Ok, I am not thrilled with this answer even without thinking about any influence strategies. I see couple things for sure. First of all, nine “I”s and four ”me” probably too much for a single answer. Second, the answer is too generic. For instance, phrases “I will be an asset to your company”, “I’m confident I would be a great addition to your team” give interviewer nothing.
Now, if we follow “Negotiation Genius” approach, this answer is concentrating on what company would gain by hiring you, while psychologically it is more convincing to concentrate on what company would loose by not hiring you.So, let see how we can rephrase it. How about:
“You should hire me otherwise you would loose a highly motivated person with strong problems solving skills and high desire to work for your company. I am sure you have other qualified candidates, but I have unique experience in XYZ technology while with other candidates you would need to spend from three weeks to a month bringing them up to speed. You also mentioned that you need someone to start as soon as possible, or would need to keep your development effort on hold until you find qualified candidate. In addition to the fact that I meet all the requirements of this job, being local candidate I can start as early as the next week. ”
Loosing statement might include: loosing potential clients, contracts, spending time on training or simply need to keep looking for the candidates and spend time and effort performing the interviews.
Strategy 2. “Volume matters”
In the book, Max and Deepak give following interesting example of human psychology:
Situation A. One morning walking in park you find a $20.00 bill. Would it be nice?
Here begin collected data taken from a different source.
-- pv_equiv track=rewrite | github.com/SuperFuels/COMDEX | backend/modules/glyphos/glyph_registry_updater.py | extract_lemma_and_def
-- ===== SOURCE A (Python) =====
-- from typing import Dict, Any
--
-- def extract_lemma_and_def(content: str) -> Dict[str, Any]:
--     lemma, definition = None, None
--     for line in content.splitlines():
--         s = line.strip()
--         if s.startswith("lemma:"):
--             lemma = s.split("lemma:", 1)[1].strip().strip("'\"")
--         elif s.startswith("- ") and not definition:
--             # first definition bullet only
--             definition = s[2:].strip()
--     return {"lemma": lemma, "definition": definition or ""}
-- ===== SOURCE B (Python) =====
-- def extract_lemma_and_def(content: str):
--     lines = [line.strip() for line in content.splitlines()]
--     definition = next((s[2:].strip() for s in lines if s.startswith("- ")), "")
--     lemma = None
--     for s in reversed(lines):
--         if s.startswith("lemma:"):
--             lemma = s.split("lemma:", 1)[1].strip().strip("'\"")
--             break
--     return {"lemma": lemma, "definition": definition}
-- ===== Notes on version B (the rewrite author's own statement) =====
-- stated objective: simpler
-- what changed: A's single loop threading a (lemma, definition) state pair with an order-dependent elif is replaced by two independent extractions over the stripped lines: the first '- ' bullet via find?, and the last 'lemma:' line via the first hit on the reversed list.
import Mathlib
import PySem

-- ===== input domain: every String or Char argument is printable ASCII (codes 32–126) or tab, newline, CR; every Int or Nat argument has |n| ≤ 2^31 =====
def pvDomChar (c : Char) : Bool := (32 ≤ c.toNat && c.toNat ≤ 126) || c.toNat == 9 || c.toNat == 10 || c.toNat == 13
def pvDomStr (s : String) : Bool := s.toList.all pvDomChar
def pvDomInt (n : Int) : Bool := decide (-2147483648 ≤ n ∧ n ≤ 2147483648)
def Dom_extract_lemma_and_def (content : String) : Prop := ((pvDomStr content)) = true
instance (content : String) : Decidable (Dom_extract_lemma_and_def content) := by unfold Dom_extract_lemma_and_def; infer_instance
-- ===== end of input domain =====

-- B replaces A's single interleaved loop-with-state by two independent extractions
-- over the stripped lines (first '- ' bullet; last 'lemma:' line found by scanning
-- the reversed list): objective 'simpler', no speed claim.

-- Shared transcription of the extraction expressions both Pythons contain verbatim:
-- s.split("lemma:", 1)[1].strip().strip("'\"")  — the [1] exists whenever s starts
-- with "lemma:", so the pyGetD default "" is never used on the reachable path.
def pvLemmaVal (s : String) : String :=
  PySem.Str.stripChars
    (PySem.Str.strip (PySem.List.pyGetD ((PySem.Str.splitMax? s "lemma:" 1).getD []) 1 ""))
    "'\""

-- s[2:].strip()
def pvDefVal (s : String) : String :=
  PySem.Str.strip (PySem.Str.slice s (some 2) none)

-- ===== PORT A =====
-- literal transcription of A's loop: state = (lemma, definition), branches in order;
-- Python's truthiness 'not definition' is: definition is None or "".
def pvStepA (st : Option String × Option String) (line : String) :
    Option String × Option String :=
  let s := PySem.Str.strip line
  if PySem.Str.startswith s "lemma:" then
    (some (pvLemmaVal s), st.2)
  else if PySem.Str.startswith s "- " && (st.2.getD "" == "") then
    (st.1, some (pvDefVal s))
  else st

def extract_lemma_and_def (content : String) : List (String × Option String) :=
  let r := (PySem.Str.splitlines content).foldl pvStepA (none, none)
  -- Python's 'definition or ""' maps None and "" both to "": that is r.2.getD ""
  -- (a stored "" yields "" either way).
  [("lemma", r.1), ("definition", some (r.2.getD ""))]

-- ===== PORT B =====
def extract_lemma_and_def_alt (content : String) : List (String × Option String) :=
  let lines := (PySem.Str.splitlines content).map PySem.Str.strip
  -- next((s[2:].strip() for s in lines if s.startswith("- ")), "")
  let definition := ((lines.find? (fun s => PySem.Str.startswith s "- ")).map pvDefVal).getD ""
  -- for s in reversed(lines): first hit wins, then break
  let lem := (lines.reverse.find? (fun s => PySem.Str.startswith s "lemma:")).map pvLemmaVal
  [("lemma", lem), ("definition", some definition)]

-- ===== PRECONDITION & SPEC =====
def Spec_extract_lemma_and_def (content : String) (out : List (String × Option String)) : Prop := out = extract_lemma_and_def_alt content
instance (content : String) (out : List (String × Option String)) : Decidable (Spec_extract_lemma_and_def content out) := by unfold Spec_extract_lemma_and_def; infer_instance

-- ===== CLAIM (what is proved, stated in full; the proofs are below) =====
def Claim_equal_extract_lemma_and_def : Prop := ∀ (content : String), Dom_extract_lemma_and_def content → Spec_extract_lemma_and_def content (extract_lemma_and_def content)

-- ===== LEMMAS AND PROOFS =====

-- A string is stripped to [] exactly when it is all whitespace.
theorem pv_strip_eq_nil_iff (l : List Char) :
    PySem.Chars.strip l = [] ↔ ∀ c ∈ l, PySem.Chars.isspace c = true := by
  simp only [PySem.Chars.strip, PySem.Chars.rstrip, PySem.Chars.lstrip,
    List.reverse_eq_nil_iff, List.dropWhile_eq_nil_iff, List.mem_reverse]
  constructor
  · intro h c hc
    rcases List.mem_append.1
        (by rw [List.takeWhile_append_dropWhile (p := PySem.Chars.isspace) (l := l)];
            exact hc) with h1 | h2
    · exact List.mem_takeWhile_imp h1
    · exact h _ h2
  · intro h c hc
    have : c ∈ l := (List.dropWhile_sublist (p := PySem.Chars.isspace) (l := l)).mem hc
    exact h c this

-- The result of strip ends in a non-space character (when nonempty).
theorem pv_strip_last_not_space (l : List Char) (h : PySem.Chars.strip l ≠ []) :
    PySem.Chars.isspace ((PySem.Chars.strip l).getLast h) = false := by
  simp only [PySem.Chars.strip, PySem.Chars.rstrip] at h ⊢
  rw [List.getLast_reverse h]
  exact List.head_dropWhile_not _ _

-- On a stripped line that is a "- " bullet, the extracted definition is nonempty.
theorem pv_defVal_ne_empty (line : String)
    (h : PySem.Str.startswith (PySem.Str.strip line) "- " = true) :
    pvDefVal (PySem.Str.strip line) ≠ "" := by
  unfold pvDefVal
  have hr : (PySem.Str.strip line).toList = PySem.Chars.strip line.toList := by simp
  rw [PySem.Str.startswith_eq, PySem.Chars.startswith_iff, hr] at h
  intro hcon
  have hcl : (PySem.Str.strip
      (PySem.Str.slice (PySem.Str.strip line) (some 2) none)).toList = [] := by
    rw [hcon]; rfl
  rw [PySem.Str.toList_strip, PySem.Str.toList_slice, PySem.Chars.slice_eq_listSlice, hr] at hcl
  obtain ⟨t, ht⟩ := h
  have ht' : PySem.Chars.strip line.toList = '-' :: ' ' :: t := by simpa using ht.symm
  have hslice : PySem.List.slice (PySem.Chars.strip line.toList) (some 2) none = t := by
    rw [ht', PySem.List.slice_from _ (by norm_num)]; rfl
  rw [hslice] at hcl
  have hall : ∀ c ∈ t, PySem.Chars.isspace c = true := (pv_strip_eq_nil_iff t).1 hcl
  have hne : PySem.Chars.strip line.toList ≠ [] := by
    rw [ht']; exact List.cons_ne_nil _ _
  have hlast := pv_strip_last_not_space line.toList hne
  rcases List.eq_nil_or_concat t with rfl | ⟨t', c, rfl⟩
  · rw [List.getLast_congr _ (List.cons_ne_nil _ _) ht'] at hlast
    simp [PySem.Chars.isspace] at hlast
  · have : (PySem.Chars.strip line.toList).getLast hne = c := by
      rw [List.getLast_congr _ (List.cons_ne_nil _ _) ht']
      simp
    rw [this] at hlast
    exact absurd (hall c (by simp)) (by simp [hlast])

-- A "lemma:" line is not a "- " bullet.
theorem pv_lem_not_def (s : String) (h : PySem.Str.startswith s "lemma:" = true) :
    PySem.Str.startswith s "- " = false := by
  rw [PySem.Str.startswith_eq, PySem.Chars.startswith_iff] at h
  rw [PySem.Str.startswith_eq]
  by_contra hc
  rw [Bool.not_eq_false, PySem.Chars.startswith_iff] at hc
  obtain ⟨t1, ht1⟩ := h
  obtain ⟨t2, ht2⟩ := hc
  rw [← ht2] at ht1
  simp at ht1

-- Invariant on the definition slot: never a stored "".
def pvInv (o : Option String) : Prop := o = none ∨ ∃ x, o = some x ∧ x ≠ ""

-- Characterisation of A's fold.
theorem pv_fold_char (ls : List String) (st : Option String × Option String)
    (hst : pvInv st.2) :
    (ls.foldl pvStepA st).1 =
      (((ls.map PySem.Str.strip).reverse.find?
          (fun s => PySem.Str.startswith s "lemma:")).map pvLemmaVal).or st.1
    ∧ (ls.foldl pvStepA st).2 =
      st.2.or (((ls.map PySem.Str.strip).find?
          (fun s => PySem.Str.startswith s "- ")).map pvDefVal) := by
  induction ls generalizing st with
  | nil => simp
  | cons line rest ih =>
    simp only [List.foldl_cons, List.map_cons, List.reverse_cons, List.find?_append]
    by_cases hl : PySem.Str.startswith (PySem.Str.strip line) "lemma:" = true
    · have hd : PySem.Str.startswith (PySem.Str.strip line) "- " = false :=
        pv_lem_not_def _ hl
      have hstep : pvStepA st line = (some (pvLemmaVal (PySem.Str.strip line)), st.2) := by
        simp only [pvStepA, hl]; rfl
      have hf1 : List.find? (fun s => PySem.Str.startswith s "lemma:") [PySem.Str.strip line]
          = some (PySem.Str.strip line) := List.find?_cons_of_pos hl
      have hf2 : List.find? (fun s => PySem.Str.startswith s "- ")
          (PySem.Str.strip line :: rest.map PySem.Str.strip)
          = List.find? (fun s => PySem.Str.startswith s "- ") (rest.map PySem.Str.strip) :=
        List.find?_cons_of_neg (by simp only [hd]; exact Bool.false_ne_true)
      rw [hstep]
      obtain ⟨ih1, ih2⟩ := ih (some (pvLemmaVal (PySem.Str.strip line)), st.2) hst
      refine ⟨?_, ?_⟩
      · rw [ih1, hf1, Option.map_or, Option.map_some, Option.or_assoc, Option.some_or]
      · rw [ih2, hf2]
    · have hl' : PySem.Str.startswith (PySem.Str.strip line) "lemma:" = false :=
        Bool.not_eq_true _ ▸ (by simpa using hl)
      have hf1 : List.find? (fun s => PySem.Str.startswith s "lemma:") [PySem.Str.strip line]
          = none :=
        List.find?_cons_of_neg (by simp only [hl']; exact Bool.false_ne_true)
      by_cases hd : PySem.Str.startswith (PySem.Str.strip line) "- " = true
      · have hf2 : List.find? (fun s => PySem.Str.startswith s "- ")
            (PySem.Str.strip line :: rest.map PySem.Str.strip)
            = some (PySem.Str.strip line) := List.find?_cons_of_pos hd
        rcases hst with h0 | ⟨x, hx, hxne⟩
        · have hstep : pvStepA st line = (st.1, some (pvDefVal (PySem.Str.strip line))) := by
            simp only [pvStepA, hl', hd, h0]; rfl
          rw [hstep]
          obtain ⟨ih1, ih2⟩ :=
            ih (st.1, some (pvDefVal (PySem.Str.strip line)))
              (Or.inr ⟨_, rfl, pv_defVal_ne_empty line hd⟩)
          refine ⟨?_, ?_⟩
          · rw [ih1, hf1, Option.or_none]
          · rw [ih2, hf2, h0, Option.none_or, Option.map_some, Option.some_or]
        · have hgd : (st.2.getD "" == "") = false := by
            rw [hx]; simpa using hxne
          have hstep : pvStepA st line = st := by
            simp only [pvStepA, hl', hd, hgd]; rfl
          rw [hstep]
          obtain ⟨ih1, ih2⟩ := ih st (Or.inr ⟨x, hx, hxne⟩)
          refine ⟨?_, ?_⟩
          · rw [ih1, hf1, Option.or_none]
          · rw [ih2, hf2, hx, Option.some_or, Option.map_some, Option.some_or]
      · have hd' : PySem.Str.startswith (PySem.Str.strip line) "- " = false :=
          Bool.not_eq_true _ ▸ (by simpa using hd)
        have hf2 : List.find? (fun s => PySem.Str.startswith s "- ")
            (PySem.Str.strip line :: rest.map PySem.Str.strip)
            = List.find? (fun s => PySem.Str.startswith s "- ") (rest.map PySem.Str.strip) :=
          List.find?_cons_of_neg (by simp only [hd']; exact Bool.false_ne_true)
        have hstep : pvStepA st line = st := by
          simp only [pvStepA, hl', hd']; rfl
        rw [hstep]
        obtain ⟨ih1, ih2⟩ := ih st hst
        refine ⟨?_, ?_⟩
        · rw [ih1, hf1, Option.or_none]
        · rw [ih2, hf2]

-- ===== VERDICT (by name: the statement is the Claim_ definition above) =====
theorem extract_lemma_and_def_spec : Claim_equal_extract_lemma_and_def := by
  intro content _
  unfold Spec_extract_lemma_and_def extract_lemma_and_def extract_lemma_and_def_alt
  obtain ⟨h1, h2⟩ := pv_fold_char (PySem.Str.splitlines content) (none, none) (Or.inl rfl)
  simp only [h1, h2, Option.or_none, Option.none_or]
Think what amount of joy would you feel?
Situation B. One morning walking in park you find a $10.00 bill and next day on the way to work you find another $10.00 bill.
Think what amount of joy would you feel in this case? The outcome is the same - you gain $20.00, but if you similar to most of people then you would find that Situation B is more enjoyable.
Now, let’s take a look on this from the different angle:
Situation A. You reached for your walled and find out that the $20.00 bill you know should be there is gone. Would you be upset? Think about the emotions you would feel. Situation B. You reached for your walled and find out that the $10.00 bill you know should be there is gone. Next day, you loose another $10.00. How this make you feel?
In this situation, with exactly same monetary outcome – you lost $20.00 most people feel better (or less upset) in the Situation A.
So, based on this, negotiation genius book, concludes that people like to gain in incremental pieces and consolidate loses in one chunk.
I tend to disagree with this conclusion. I believe that this is the matter of volume. Then split on chunks everything tends to look bigger. That’s why we more glad to find ten dollars one day and another ten the next day. To illustrate my point, take a look on following picture:
Where you see more black color?
It looks like left image has more black pieces. However, if we combine all back bricks we would get exactly the same about of black inc as on the right picture… Anyway, I think you get my point..
So, again what about practical application? Let's take a look on the following question:
“What is the highest degree you have?”
Regular answers (the ones I hear a lot) “I have Master in computer science from XYZ University” or even “ I have Bachelor degree”.
While totally valid and acceptable answers, they often goes unnoticed by interviewer. Unless XYZ stands for MIT...
So, way better answer would be:
“I hold three degrees from XYZ University. Bachelor of Science in Computer Engineering, Master of Science in Mathematics and Ph.D in Computer Science. I also did my postdoctoral work in ZYX University. Do you want to know about my Ph.D thesis’s?”
It is also true in the other direction. If you have something negative to say about you then try to package it into the one piece. As an example:
A: “Unfortunately I don’t have experience with Web Technologies all together. My strength are in Windows Apps and back end. However, I thrilled to learn new technologies and looking forward to apply my backend knowledge in web area if required”
You dismissed all following question about web in one sentence forcing interviewer to move on.